I tried to make an induction principle to allow me to do that. Here is a program with all of the unnecessary Theorems replaced with Admitted, using a simplified example. The objective is to prove allLE_countDown using countDown_nth, and have list_nth_rect in a convenient form. (The theorem is easy to prove directly without any of those.)

Require Import Arith.
Require Import List.

Definition countDown1 := fix f a i := match i with
| 0 => nil
| S i0 => (a + i0) :: f a i0
end.

(* countDown from a number to another, excluding greatest. *)
Definition countDown a b := countDown1 b (a - b).
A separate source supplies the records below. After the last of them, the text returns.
-- pv_equiv track=rewrite | github.com/AvihayLevi/VideoAnalyticsOpenCV | AnalyzeFrame.py | create_hist_dict
-- ===== SOURCE A (Python) =====
-- def create_hist_dict(result_list):
--     """
--     create a histogram of the results
--     Arguments:
--     results_list - a list of dictionaries containing several
--     ocr results
--     the ocr
--     Returns:
--     hist_dict - a dictionary of dictionaries. every
--     key(field) has a dictionary, and the field's
--     dictionary's keys are the possible results. it's values
--     are the number of times they appeard in the
--     results_list.
--     """
--     hist_dict = {}
--     for res in result_list:
--         for (key, val) in res.items():
--             if key in hist_dict.keys():
--                 if val in hist_dict[key].keys():
--                     hist_dict[key][val] += 1
--                 else:
--                     hist_dict[key][val] = 1
--             else:
--                 new_dict = {}
--                 new_dict[val] = 1
--                 hist_dict[key] = new_dict
--     return(hist_dict)
-- ===== SOURCE B (Python) =====
-- def create_hist_dict(result_list):
--     # Pass 1: group all observed values by field, keeping insertion order.
--     groups = {}
--     for res in result_list:
--         for key, val in res.items():
--             groups.setdefault(key, []).append(val)
--     # Pass 2: turn each group's value list into a first-occurrence-ordered count dict.
--     return {key: {v: vals.count(v) for v in vals} for key, vals in groups.items()}
-- ===== Notes on version B (the rewrite author's own statement) =====
-- stated objective: alternative
-- what changed: Replaces A's one-pass nested first-seen-branch count updates with a two-pass group-then-count scheme: first group values per field into lists, then build each field's histogram with a dict comprehension over the group using list.count.
import Mathlib
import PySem

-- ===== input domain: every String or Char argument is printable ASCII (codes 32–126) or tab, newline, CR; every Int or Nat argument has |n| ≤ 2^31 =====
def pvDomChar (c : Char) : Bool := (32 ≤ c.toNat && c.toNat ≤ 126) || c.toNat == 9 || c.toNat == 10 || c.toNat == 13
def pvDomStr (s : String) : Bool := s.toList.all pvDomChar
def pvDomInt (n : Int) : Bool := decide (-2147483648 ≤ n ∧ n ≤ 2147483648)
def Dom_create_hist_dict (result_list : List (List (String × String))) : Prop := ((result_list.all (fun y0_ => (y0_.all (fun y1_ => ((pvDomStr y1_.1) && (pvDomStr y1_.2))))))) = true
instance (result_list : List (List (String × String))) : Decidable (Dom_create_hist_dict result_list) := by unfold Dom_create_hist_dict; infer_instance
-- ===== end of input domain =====

-- B replaces A's one-pass nested first-seen-branch count updates by a two-pass
-- group-then-count decomposition (objective: alternative, same exact result).

-- ===== PORT A =====
-- one (key, val) update of A's hist_dict, with A's explicit first-seen branches
def histStepA (h : PySem.Dict String (PySem.Dict String Int)) (kv : String × String) :
    PySem.Dict String (PySem.Dict String Int) :=
  if h.contains kv.1 then
    let inner := h.getD kv.1 PySem.Dict.empty
    if inner.contains kv.2 then
      h.insert kv.1 (inner.insert kv.2 (inner.getD kv.2 0 + 1))
    else
      h.insert kv.1 (inner.insert kv.2 1)
  else
    h.insert kv.1 (PySem.Dict.empty.insert kv.2 1)

def create_hist_dict (result_list : List (List (String × String))) : List (String × List (String × Int)) :=
  ((result_list.foldl (fun h res => res.foldl histStepA h) PySem.Dict.empty).items).map
    (fun p => (p.1, p.2.items))

-- ===== PORT B =====
-- pass 1 step: groups.setdefault(key, []).append(val)
def groupStep (g : PySem.Dict String (List String)) (kv : String × String) :
    PySem.Dict String (List String) :=
  g.modify kv.1 [] (fun l => l ++ [kv.2])

-- pass 2 inner comprehension: {v: vals.count(v) for v in vals}
def countVals (vals : List String) : PySem.Dict String Int :=
  vals.foldl (fun d v => d.insert v ((vals.count v : Int))) PySem.Dict.empty

def create_hist_dict_alt (result_list : List (List (String × String))) : List (String × List (String × Int)) :=
  let groups := result_list.foldl (fun g res => res.foldl groupStep g) PySem.Dict.empty
  ((groups.items.foldl (fun out p => out.insert p.1 (countVals p.2)) PySem.Dict.empty).items).map
    (fun p => (p.1, p.2.items))

-- ===== PRECONDITION & SPEC =====
def Spec_create_hist_dict (result_list : List (List (String × String))) (out : List (String × List (String × Int))) : Prop := out = create_hist_dict_alt result_list
instance (result_list : List (List (String × String))) (out : List (String × List (String × Int))) : Decidable (Spec_create_hist_dict result_list out) := by unfold Spec_create_hist_dict; infer_instance

-- ===== CLAIM (what is proved, stated in full; the proofs are below) =====
def Claim_equal_create_hist_dict : Prop := ∀ (result_list : List (List (String × String))), Dom_create_hist_dict result_list → Spec_create_hist_dict result_list (create_hist_dict result_list)

-- ===== LEMMAS AND PROOFS =====

lemma any_beq_decide (S : List String) (x : String) : (S.any fun y => y == x) = decide (x ∈ S) := by
  induction S with
  | nil => rfl
  | cons a t ih =>
      by_cases h : a = x
      · simp [List.any_cons, h]
      · simp [List.any_cons, ih, h, Ne.symm h]

lemma mk_contains_map {ν : Type} (f : String → ν) (S : List String) (x : String) :
    (PySem.Dict.mk (S.map (fun w => (w, f w)))).contains x = decide (x ∈ S) := by
  rw [PySem.Dict.contains_mk, List.any_map]
  simpa [Function.comp_def] using any_beq_decide S x

lemma insert_val_of_key (f : String → Int) (S : List String) (x : String) :
    (PySem.Dict.mk (S.map (fun w => (w, f w)))).insert x (f x)
      = ⟨(PySem.Set.add S x).map (fun w => (w, f w))⟩ := by
  by_cases hx : x ∈ S
  · have hs : PySem.Set.contains S x = true := by simp [PySem.Set.contains, hx]
    simp only [PySem.Dict.insert, mk_contains_map, hx, decide_true, if_pos, PySem.Set.add, hs,
      List.map_map]
    refine congrArg PySem.Dict.mk ?_
    apply List.map_congr_left
    intro w hw
    by_cases h : w = x <;> simp [h]
  · have hs : ¬ PySem.Set.contains S x = true := by simp [PySem.Set.contains, hx]
    simp only [PySem.Dict.insert, mk_contains_map, hx, decide_false, if_neg, PySem.Set.add, hs,
      Bool.false_eq_true, not_false_iff, List.map_append, List.map_cons, List.map_nil]

lemma foldl_insert_val (f : String → Int) (l : List String) (S : List String) :
    l.foldl (fun d v => d.insert v (f v)) (⟨S.map (fun w => (w, f w))⟩ : PySem.Dict String Int)
      = ⟨(PySem.Set.update S l).map (fun w => (w, f w))⟩ := by
  induction l generalizing S with
  | nil => rfl
  | cons a t ih =>
      rw [List.foldl_cons, insert_val_of_key]
      exact ih (PySem.Set.add S a)


lemma countVals_eq (vs : List String) :
    countVals vs = ⟨(PySem.Set.ofList vs).map (fun w => (w, (PySem.List.count vs w : Int)))⟩ := by
  have := foldl_insert_val (fun w => (PySem.List.count vs w : Int)) vs []
  simpa [countVals, PySem.Set.update, PySem.Set.ofList, PySem.Set.empty, PySem.Dict.empty] using this

lemma countVals_keys (vs : List String) : (countVals vs).keys = PySem.Set.ofList vs := by
  rw [countVals_eq]
  simp [PySem.Dict.keys, Function.comp_def]

lemma countVals_contains (vs : List String) (v : String) :
    (countVals vs).contains v = decide (v ∈ vs) := by
  rw [countVals_eq, mk_contains_map]
  simp [PySem.Set.mem_ofList]

lemma countVals_getD (vs : List String) (v : String) :
    (countVals vs).getD v 0 = (PySem.List.count vs v : Int) := by
  by_cases hv : v ∈ vs
  · have hmem : (v, (PySem.List.count vs v : Int)) ∈ (countVals vs).items := by
      rw [countVals_eq]
      exact List.mem_map.mpr ⟨v, (PySem.Set.mem_ofList vs v).mpr hv, rfl⟩
    have hnd : (countVals vs).keys.Nodup := by
      rw [countVals_keys]; exact PySem.Set.nodup_ofList vs
    exact PySem.Dict.getD_of_mem_items _ hmem hnd 0
  · have hc : (countVals vs).contains v = false := by
      rw [countVals_contains]; simp [hv]
    rw [PySem.Dict.getD_of_not_contains _ _ hc]
    simp [PySem.List.count, List.count_eq_zero.mpr (by simpa using hv)]

lemma ofList_snoc_mem (vs : List String) (v : String) (hv : v ∈ vs) :
    PySem.Set.ofList (vs ++ [v]) = PySem.Set.ofList vs := by
  rw [PySem.Set.ofList_append]
  exact PySem.Set.add_of_mem ((PySem.Set.mem_ofList vs v).mpr hv)

lemma ofList_snoc_not_mem (vs : List String) (v : String) (hv : v ∉ vs) :
    PySem.Set.ofList (vs ++ [v]) = PySem.Set.ofList vs ++ [v] := by
  rw [PySem.Set.ofList_append]
  exact PySem.Set.add_of_not_mem (fun h => hv ((PySem.Set.mem_ofList vs v).mp h))

lemma countVals_snoc (vs : List String) (v : String) :
    countVals (vs ++ [v]) = (countVals vs).insert v ((PySem.List.count vs v : Int) + 1) := by
  rw [countVals_eq, countVals_eq]
  by_cases hv : v ∈ vs
  · have hc : (PySem.Dict.mk ((PySem.Set.ofList vs).map (fun w => (w, (PySem.List.count vs w : Int))))).contains v = true := by
      rw [mk_contains_map]; simp [PySem.Set.mem_ofList, hv]
    rw [PySem.Dict.insert, if_pos hc, ofList_snoc_mem vs v hv]
    refine congrArg PySem.Dict.mk ?_
    rw [List.map_map]
    apply List.map_congr_left
    intro w hw
    by_cases h : w = v
    · simp [h]
    · simp [h, List.count_eq_zero]
  · have hc : (PySem.Dict.mk ((PySem.Set.ofList vs).map (fun w => (w, (PySem.List.count vs w : Int))))).contains v = false := by
      rw [mk_contains_map]
      simp [PySem.Set.mem_ofList, hv]
    rw [PySem.Dict.insert, if_neg (by simp only [hc]; exact Bool.false_ne_true), ofList_snoc_not_mem vs v hv]
    refine congrArg PySem.Dict.mk ?_
    rw [List.map_append]
    refine congrArg₂ _ ?_ ?_
    · apply List.map_congr_left
      intro w hw
      have hwv : w ≠ v := by
        intro h; subst h
        exact hv ((PySem.Set.mem_ofList vs w).mp hw)
      simp [hwv, List.count_eq_zero]
    · simp [List.count_eq_zero.mpr (by simpa using hv)]



def mapCV (g : PySem.Dict String (List String)) : PySem.Dict String (PySem.Dict String Int) :=
  ⟨g.items.map (fun p => (p.1, countVals p.2))⟩

lemma mapCV_contains (g : PySem.Dict String (List String)) (k : String) :
    (mapCV g).contains k = g.contains k := by
  simp [mapCV, PySem.Dict.contains, List.any_map, Function.comp_def]

lemma mapCV_get? (g : PySem.Dict String (List String)) (k : String) :
    (mapCV g).get? k = (g.get? k).map countVals := by
  simp [mapCV, PySem.Dict.get?, List.find?_map, Function.comp_def, Option.map_map]

lemma mapCV_insert (g : PySem.Dict String (List String)) (k : String) (vs : List String) :
    mapCV (g.insert k vs) = (mapCV g).insert k (countVals vs) := by
  by_cases hc : g.contains k = true
  · have hc2 : (mapCV g).contains k = true := by rw [mapCV_contains]; exact hc
    rw [mapCV, PySem.Dict.insert, PySem.Dict.insert, if_pos hc, if_pos hc2]
    simp only [mapCV, List.map_map]
    refine congrArg PySem.Dict.mk ?_
    apply List.map_congr_left
    intro p hp
    by_cases h : p.1 = k <;> simp [h]
  · have hc2 : ¬ (mapCV g).contains k = true := by rw [mapCV_contains]; exact hc
    rw [mapCV, PySem.Dict.insert, PySem.Dict.insert, if_neg hc, if_neg hc2]
    simp [mapCV]

lemma countVals_single (v : String) :
    countVals [v] = PySem.Dict.empty.insert v 1 := by
  show PySem.Dict.empty.insert v ((PySem.List.count [v] v : Int)) = PySem.Dict.empty.insert v 1
  simp [PySem.List.count]

lemma step_commute (g : PySem.Dict String (List String)) (kv : String × String) :
    histStepA (mapCV g) kv = mapCV (groupStep g kv) := by
  obtain ⟨k, v⟩ := kv
  have hmod : groupStep g (k, v) = g.insert k (g.getD k [] ++ [v]) := rfl
  by_cases hc : g.contains k = true
  · have hc2 : (mapCV g).contains k = true := by rw [mapCV_contains]; exact hc
    obtain ⟨vs, hvs⟩ : ∃ vs, g.get? k = some vs := by
      rw [PySem.Dict.contains_eq_isSome_get?] at hc
      exact Option.isSome_iff_exists.mp hc
    have hgd : g.getD k [] = vs := by rw [PySem.Dict.getD_eq_get?_getD, hvs]; rfl
    have hinner : (mapCV g).getD k PySem.Dict.empty = countVals vs := by
      rw [PySem.Dict.getD_eq_get?_getD, mapCV_get?, hvs]; rfl
    rw [hmod, hgd, mapCV_insert, countVals_snoc]
    simp only [histStepA, hc2, if_pos, hinner, countVals_contains, countVals_getD]
    by_cases hv : v ∈ vs
    · simp [hv]
    · have h0 : List.count v vs = 0 := List.count_eq_zero.mpr (by simpa using hv)
      simp [hv, PySem.List.count, h0]
  · have hc2 : (mapCV g).contains k = false := by
      rw [mapCV_contains]; simpa using hc
    have hgd : g.getD k [] = [] :=
      PySem.Dict.getD_of_not_contains _ _ (by simpa using hc)
    rw [hmod, hgd, mapCV_insert]
    simp [histStepA, hc2, List.nil_append, countVals_single]

lemma final_pass (groups : PySem.Dict String (List String)) (hnd : groups.keys.Nodup) :
    groups.items.foldl (fun out p => out.insert p.1 (countVals p.2)) PySem.Dict.empty
      = mapCV groups := by
  apply PySem.Dict.ext
  rw [PySem.Dict.items_foldl_insert_fresh groups.items Prod.fst (fun p => countVals p.2)
      PySem.Dict.empty (fun a _ => PySem.Dict.contains_empty _) (by exact hnd)]
  rfl

lemma groups_nodup (result_list : List (List (String × String))) :
    (result_list.foldl (fun g res => res.foldl groupStep g) PySem.Dict.empty).keys.Nodup := by
  rw [← List.foldl_flatten]
  exact PySem.Dict.nodup_keys_foldl_modify_key result_list.flatten Prod.fst []
    (fun _ kv l => l ++ [kv.2]) PySem.Dict.empty PySem.Dict.nodup_keys_empty

lemma fold_commute (pairs : List (String × String)) (g : PySem.Dict String (List String)) :
    pairs.foldl histStepA (mapCV g) = mapCV (pairs.foldl groupStep g) := by
  induction pairs generalizing g with
  | nil => rfl
  | cons kv rest ih => simp only [List.foldl_cons, step_commute]; exact ih _

-- ===== VERDICT (by name: the statement is the Claim_ definition above) =====
theorem create_hist_dict_spec : Claim_equal_create_hist_dict := by
  intro rl _
  unfold Spec_create_hist_dict create_hist_dict create_hist_dict_alt
  dsimp only
  rw [final_pass _ (groups_nodup rl)]
  have hA : rl.foldl (fun h res => res.foldl histStepA h) PySem.Dict.empty
      = mapCV (rl.foldl (fun g res => res.foldl groupStep g) PySem.Dict.empty) := by
    rw [← List.foldl_flatten, ← List.foldl_flatten]
    have : (PySem.Dict.empty : PySem.Dict String (PySem.Dict String Int)) = mapCV PySem.Dict.empty := rfl
    rw [this, fold_commute]
  rw [hA]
Theorem countDown_nth a b i d (boundi : i < length (countDown a b))
    : nth i (countDown a b) d = a - i - 1.
Admitted.

Definition allLE := fix f l m := match l with
| nil => true
| a :: l0 => if Nat.leb a m then f l0 m else false
end.

Definition drop {A} := fix f (l : list A) n := match n with
| 0 => l
| S a => match l with
  | nil => nil
  | _ :: l2 => f l2 a
  end
end.

Theorem list_nth_rect_aux {A : Type} (P : list A -> list A -> nat -> Type)
    (Pnil : forall l, P l nil (length l))
    (Pcons : forall i s l d (boundi : i < length l), P l s (S i) -> P l ((nth i l d) :: s) i)
    l s i (size : length l = i + length s) (sub : s = drop l i) : P l s i.
Admitted.

Theorem list_nth_rect {A : Type} (P : list A -> list A -> nat -> Type)
    (Pnil : forall l, P l nil (length l))
    (Pcons : forall i s l d (boundi : i < length l), P l s (S i) -> P l ((nth i l d) :: s) i)
    l s (leqs : l = s): P l s 0.
Admitted.

Theorem allLE_countDown a b : allLE (countDown a b) a = true.
  remember (countDown a b) as l.
  refine (list_nth_rect (fun l s _ => l = countDown a b -> allLE s a = true) _ _ l l eq_refl Heql);
    intros; subst; [ apply eq_refl | ].
  rewrite countDown_nth; [ | apply boundi ].
  pose proof (Nat.le_sub_l a (i + 1)).
  rewrite Nat.sub_add_distr in H0.
  apply leb_correct in H0.
  simpl; rewrite H0; clear H0.
  apply (H eq_refl).
Qed.

So, I have list_nth_rect and was able to use it with refine to prove the theorem by referring to the nth element, as desired. However, I had to construct the Proposition P myself. Normally, you'd like to use induction.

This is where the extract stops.